What I am mourning is not the academic portion of my children’s day (don’t stone me – my kids both have great teachers). I am not missing the text, but I am mourning the subtext. It’s the social and the emotional scripts that are not able to penetrate through the screen into their worlds, and without that, their worlds have become very small. Because so much of your children’s school based learning happens in the moments in between classes, during group work, recess and walking to and from school.

Those finite moments of connection, interaction and communication…that no one seems to be having at all anymore. Sure we talk to our kids, and they talk (text?) to their friends – but social media is not a replacement for non-verbal communication, nuance and subtext. If we are all being honest with ourselves for a minute, isn’t this what we are deeply fearful of? We wonder, will our kids lack the social skills and the emotional resilience necessary to hack it in the world? But let’s consider the world in which they are a part of creating, to hack it in when they return to a pre covid existence.

One of the pandemic catch phrases is ‘we are in it together – or stronger together’…I can’t fully recall, but it’s something that sounds like that. Personally I am not a fan of this slogan any way you slice it because it simply calls out that we are all on this sinking ship – together (yay)…but its sinking (boo).

You don’t need to worry about your kid falling through the cracks because collectively they are all falling through the cracks. Or rather, together they will all be just fine.

 And maybe that though is the paradigm shift we all need to adjust to - Being. Just. Fine.

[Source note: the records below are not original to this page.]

-- pv_equiv track=rewrite | github.com/BigAddict/WozapAuto | core/utils.py | sanitize_business_name_to_username
-- ===== SOURCE A (Python) =====
-- def sanitize_business_name_to_username(business_name: str) -> str:
--     """
--     Sanitize business name to a valid username format.
--     Converts "Binary Craft Technologies" to "binary-craft-technologies"
--
--     Args:
--         business_name: Business name string
--
--     Returns:
--         Sanitized username string
--     """
--     if not business_name:
--         return ""
--
--     # Convert to lowercase, replace spaces and special chars with hyphens
--     username = business_name.lower().strip()
--     # Remove special characters except spaces and hyphens
--     username = ''.join(c if c.isalnum() or c in [' ', '-'] else '' for c in username)
--     # Replace spaces with hyphens
--     username = username.replace(' ', '-')
--     # Replace multiple hyphens with single hyphen
--     while '--' in username:
--         username = username.replace('--', '-')
--     # Remove leading/trailing hyphens
--     username = username.strip('-')
--
--     return username
-- ===== SOURCE B (Python) =====
-- def sanitize_business_name_to_username(business_name: str) -> str:
--     # Single pass: accumulate alphanumeric runs as tokens; space/hyphen flush the
--     # current token; every other character is dropped (gluing its neighbours).
--     tokens = []
--     cur = ''
--     for c in business_name.lower():
--         if c.isalnum():
--             cur += c
--         elif c == ' ' or c == '-':
--             if cur:
--                 tokens.append(cur)
--                 cur = ''
--     if cur:
--         tokens.append(cur)
--     return '-'.join(tokens)
-- ===== Notes on version B (the rewrite author's own statement) =====
-- stated objective: alternative
-- what changed: Replaces A's multi-pass pipeline (strip, filter-join, space-to-hyphen replace, a while loop collapsing repeated hyphens, then stripping outer hyphens) with a single left-to-right tokenizer that accumulates alphanumeric runs and joins the collected tokens with hyphens.
import Mathlib
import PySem

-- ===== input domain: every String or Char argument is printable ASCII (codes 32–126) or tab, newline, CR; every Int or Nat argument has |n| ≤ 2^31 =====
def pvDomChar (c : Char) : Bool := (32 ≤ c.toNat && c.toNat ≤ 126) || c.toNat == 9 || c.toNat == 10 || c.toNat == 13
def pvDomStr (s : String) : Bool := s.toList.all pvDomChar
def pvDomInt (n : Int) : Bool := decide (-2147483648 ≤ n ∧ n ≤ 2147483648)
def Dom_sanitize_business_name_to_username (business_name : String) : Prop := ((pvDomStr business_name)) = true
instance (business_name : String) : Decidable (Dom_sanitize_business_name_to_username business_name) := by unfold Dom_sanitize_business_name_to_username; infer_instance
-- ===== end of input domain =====

-- B replaces A's multi-pass pipeline (strip, filter, replace, hyphen-collapse loop, outer strip)
-- with a single-pass tokenizer; the return values are proved identical (objective: alternative).

-- ===== PORT A =====
-- `c.isalnum() or c in [' ', '-']`
def pvKeepA (c : Char) : Bool := PySem.Chars.isalnum c || [' ', '-'].contains c

-- `while '--' in username: username = username.replace('--', '-')`; the fuel only
-- makes the loop total (each round shortens the string, so `u.length` fuel suffices).
def pvWhileCollapse : Nat → List Char → List Char
  | 0, u => u
  | fuel+1, u =>
    if PySem.Chars.isIn ['-', '-'] u then
      pvWhileCollapse fuel (PySem.Chars.replace u ['-', '-'] ['-'])
    else u

def sanitize_business_name_to_username (business_name : String) : String :=
  if business_name.toList = [] then "" else
    let u0 : List Char := PySem.Chars.strip (PySem.Chars.lower business_name.toList)
    let u1 : List Char := u0.filter pvKeepA
    let u2 : List Char := PySem.Chars.replace u1 [' '] ['-']
    let u3 : List Char := pvWhileCollapse u2.length u2
    String.ofList (PySem.Chars.stripChars u3 ['-'])

-- ===== PORT B =====
-- the `for c in business_name.lower()` loop of Source B: state = (tokens, cur)
def pvAltGo : List Char → List (List Char) → List Char → List (List Char) × List Char
  | [], toks, cur => (toks, cur)
  | c :: rest, toks, cur =>
    if PySem.Chars.isalnum c then pvAltGo rest toks (cur ++ [c])
    else if c = ' ' || c = '-' then
      (if cur = [] then pvAltGo rest toks [] else pvAltGo rest (toks ++ [cur]) [])
    else pvAltGo rest toks cur

-- the final `if cur: tokens.append(cur)` of Source B
def pvAltFinish (r : List (List Char) × List Char) : List (List Char) :=
  if r.2 = [] then r.1 else r.1 ++ [r.2]

def sanitize_business_name_to_username_alt (business_name : String) : String :=
  String.ofList (PySem.Chars.join ['-']
    (pvAltFinish (pvAltGo (PySem.Chars.lower business_name.toList) [] [])))

-- ===== PRECONDITION & SPEC =====
def Spec_sanitize_business_name_to_username (business_name : String) (out : String) : Prop := out = sanitize_business_name_to_username_alt business_name
instance (business_name : String) (out : String) : Decidable (Spec_sanitize_business_name_to_username business_name out) := by unfold Spec_sanitize_business_name_to_username; infer_instance

-- ===== CLAIM (what is proved, stated in full; the proofs are below) =====
def Claim_equal_sanitize_business_name_to_username : Prop := ∀ (business_name : String), Dom_sanitize_business_name_to_username business_name → Spec_sanitize_business_name_to_username business_name (sanitize_business_name_to_username business_name)

-- ===== LEMMAS AND PROOFS =====

-- proof-only helpers: the canonical middle form both ports are reduced to is
-- `pvJoin (pvTok m)` for m = map pvH (filter pvKeepA (lower s))
def pvH (c : Char) : Char := if c = ' ' then '-' else c

-- one non-overlapping replace pass, result of `username.replace('--', '-')`
def pvR : List Char → List Char
  | [] => []
  | c :: t => if ['-', '-'].isPrefixOf (c :: t) then '-' :: pvR (t.drop 1) else c :: pvR t
  termination_by l => l.length
  decreasing_by
    · simpa using Nat.lt_succ_of_le (Nat.le_trans (List.length_drop_le 1 t) (Nat.le_refl _))
    · simp

def pvTok : List Char → List (List Char)
  | [] => []
  | c :: t =>
    if c = '-' then pvTok t
    else (c :: t.takeWhile (· != '-')) :: pvTok (t.dropWhile (· != '-'))
  termination_by l => l.length
  decreasing_by
    · simp
    · simpa using Nat.lt_succ_of_le (List.length_dropWhile_le _ _)

def pvJoin : List (List Char) → List Char
  | [] => []
  | [x] => x
  | x :: y :: r => x ++ '-' :: pvJoin (y :: r)

def pvP (c : Char) : Bool := ['-'].contains c

def pvRstripH (l : List Char) : List Char := (l.reverse.dropWhile pvP).reverse

theorem pvTok_nil : pvTok [] = [] := by rw [pvTok]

Before COVID 19 my world was packed with hockey tournaments, practices, extra practices, private coaching, skating camps…hours and hours and spent on anything but the idea of my son being just damn fine. We knew he wasn’t going to the NHL (we aren’t completely insane) but being just fine was not something we aspired to for him either. We longed to give him greatness, to help him achieve the feeling of being great at something and finding happiness in that awesome pocket.

Our daughter spent 30 hours a week training in her dance studio. She was in the process of learning 15 routines to compete against other dancers across the province, she was in it to win it – and being just fine was not a phrase she used as a personal motivation tool.

Before Covid - no one in our household wanted to sail by being just fine…. but today is a very different day.  Today, there are no hockey arenas and goals to score, no stages to perform on and leave it all on the floor…there are no kings and there are no castles because everyone is home. Being just fine. And, for some unknown reason – the kids are fine.  

Except we as a parenting community are not fine. We are trying to make sense of the world, our priorities and our values through a COVID lenses. And the first thing we need to do for ourselves and our children is to be grateful that we are FINE. The world will keep turning and with it our children will learn and grow and flourish. Amen.

We will not return to a pre covid existence because we are better now, we know things and we are able to appreciate that being average is awesome. Call me crazy, but maybe (big maybe) people will value connection again, and put their devices down when they are granted permission to once again interact without fear.  Our children are not the first to live through something like this, and they will be stronger because of it. It’s US that needs the time to make the mental shift that our kids have made, twice now, during their time at home in lockdown.

Because together we will all be just fine.